2

I want to determine whether or not I get the same regression results when doing regression of $x$ on $y$ and of $y$ on $x$.

Using R's built in lm function I get the following results.

##
## Call:
## lm(formula = y ~ x, data = df1)
##
## Residuals:
## Min 1Q Median 3Q Max
## -1.92127 -0.45577 -0.04136 0.70941 1.83882
##
## Coefficients:
## Estimate Std. Error t value Pr(>|t|)
## (Intercept) 3.0001 1.1247 2.667 0.02573 *
## x 0.5001 0.1179 4.241 0.00217

And

##
## Call:
## lm(formula = x ~ y, data = df1)
##
## Residuals:
## Min 1Q Median 3Q Max
## -2.6522 -1.5117 -0.2657 1.2341 3.8946
##
## Coefficients:
## Estimate Std.
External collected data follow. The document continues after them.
-- pv_equiv track=rewrite | github.com/yein-lee/PS | 프로그래머스/3/258705. 산 모양 타일링/산 모양 타일링.py | solution
-- ===== SOURCE A (Python) =====
-- def solution(n, tops):
--     tiles = [0] * (2*n+1)
--     for i, top in enumerate(tops):
--         if top == 1:
--             tiles[i*2+1] = 1
--
--     answer = 0
--     stack = [0]
--
--     while stack:
--         current_index = stack.pop()
--
--         if current_index >= 2*n:
--             answer += 1
--             continue
--
--         if tiles[current_index] == 1:
--             stack.append(current_index + 1)
--             stack.append(current_index + 1)
--             stack.append(current_index + 2)
--         elif tiles[current_index] == 0:
--             stack.append(current_index + 1)
--             stack.append(current_index + 2)
--
--     return answer % 10007
-- ===== SOURCE B (Python) =====
-- def solution(n, tops):
--     # Backward DP: f(i) = number of tilings starting at index i,
--     # f(i) = w(i)*f(i+1) + f(i+2) with w(i) = 2 when the odd slot i carries a top tile.
--     a, b = 1, 1  # f(i+1), f(i+2) for the index i about to be processed
--     for i in range(2 * n - 1, -1, -1):
--         w = 2 if (i % 2 == 1 and i // 2 < len(tops) and tops[i // 2] == 1) else 1
--         a, b = w * a + b, a
--     return a % 10007
-- ===== Notes on version B (the rewrite author's own statement) =====
-- stated objective: faster
-- what changed: Replaces A's explicit-stack DFS that enumerates every tiling path one by one with a backward linear DP (Fibonacci-like recurrence f(i)=w(i)*f(i+1)+f(i+2), weight 2 on odd indices carrying a top tile), reading weights straight from tops instead of building the tiles array.
import Mathlib
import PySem

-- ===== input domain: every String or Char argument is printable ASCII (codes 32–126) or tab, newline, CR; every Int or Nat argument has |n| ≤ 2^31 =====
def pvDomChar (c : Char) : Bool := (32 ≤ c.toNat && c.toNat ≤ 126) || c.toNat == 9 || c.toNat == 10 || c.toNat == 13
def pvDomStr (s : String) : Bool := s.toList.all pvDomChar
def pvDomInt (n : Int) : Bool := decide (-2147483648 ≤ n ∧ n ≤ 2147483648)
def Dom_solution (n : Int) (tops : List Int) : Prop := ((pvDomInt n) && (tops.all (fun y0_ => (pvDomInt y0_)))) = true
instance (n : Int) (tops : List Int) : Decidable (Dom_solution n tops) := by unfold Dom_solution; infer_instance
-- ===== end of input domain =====

-- B replaces A's exponential stack-DFS path enumeration by a backward linear DP
-- (f(i) = w(i)*f(i+1) + f(i+2)); equivalence of results is proved below.

-- ===== PORT A =====
-- 'for i, top in enumerate(tops): if top == 1: tiles[i*2+1] = 1'
-- (Python raises IndexError when 2*i+1 is out of range; those inputs are excluded by
-- Pre_solution, so the out-of-range List.set no-op is never observed inside the claim)
def fillTiles (tiles : List Int) (i : Nat) : List Int → List Int
  | [] => tiles
  | top :: rest => fillTiles (if top = 1 then tiles.set (i * 2 + 1) 1 else tiles) (i + 1) rest

def tilesA (n : Int) (tops : List Int) : List Int :=
  fillTiles (List.replicate (2 * n + 1).toNat 0) 0 tops

-- the 'while stack' loop; the fuel argument is only a totality guard, never exhausted
-- for fuel ≥ the measure proved below
def loopA (n : Int) (tiles : List Int) : Nat → List Int → Int → Int
  | _, [], answer => answer
  | 0, _ :: _, answer => answer
  | fuel + 1, cur :: rest, answer =>
    if 2 * n ≤ cur then loopA n tiles fuel rest (answer + 1)
    else
      match PySem.List.pyGet? tiles cur with
      | some v =>
        if v = 1 then loopA n tiles fuel ((cur + 2) :: (cur + 1) :: (cur + 1) :: rest) answer
        else if v = 0 then loopA n tiles fuel ((cur + 2) :: (cur + 1) :: rest) answer
        else loopA n tiles fuel rest answer
      | none => answer   -- IndexError; unreachable (indices stay in range, proved below)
Error t value Pr(>|t|)
## (Intercept) -0.9975 2.4344 -0.410 0.69156
## y 1.3328 0.3142 4.241 0.00217

I figured that if the regression lines are the same then

$$y_1 = \alpha + \beta x_1 \Longleftrightarrow x_1 = \frac{y_1- \alpha}{\beta}$$

from lm(y ~ x, data = df1) and

$$x_2 = \alpha_2 + \beta_2 y_2$$

from lm(x ~ y, data = df1) should match up. (Is this correct?)

In my case that would give us (for $y = 1$)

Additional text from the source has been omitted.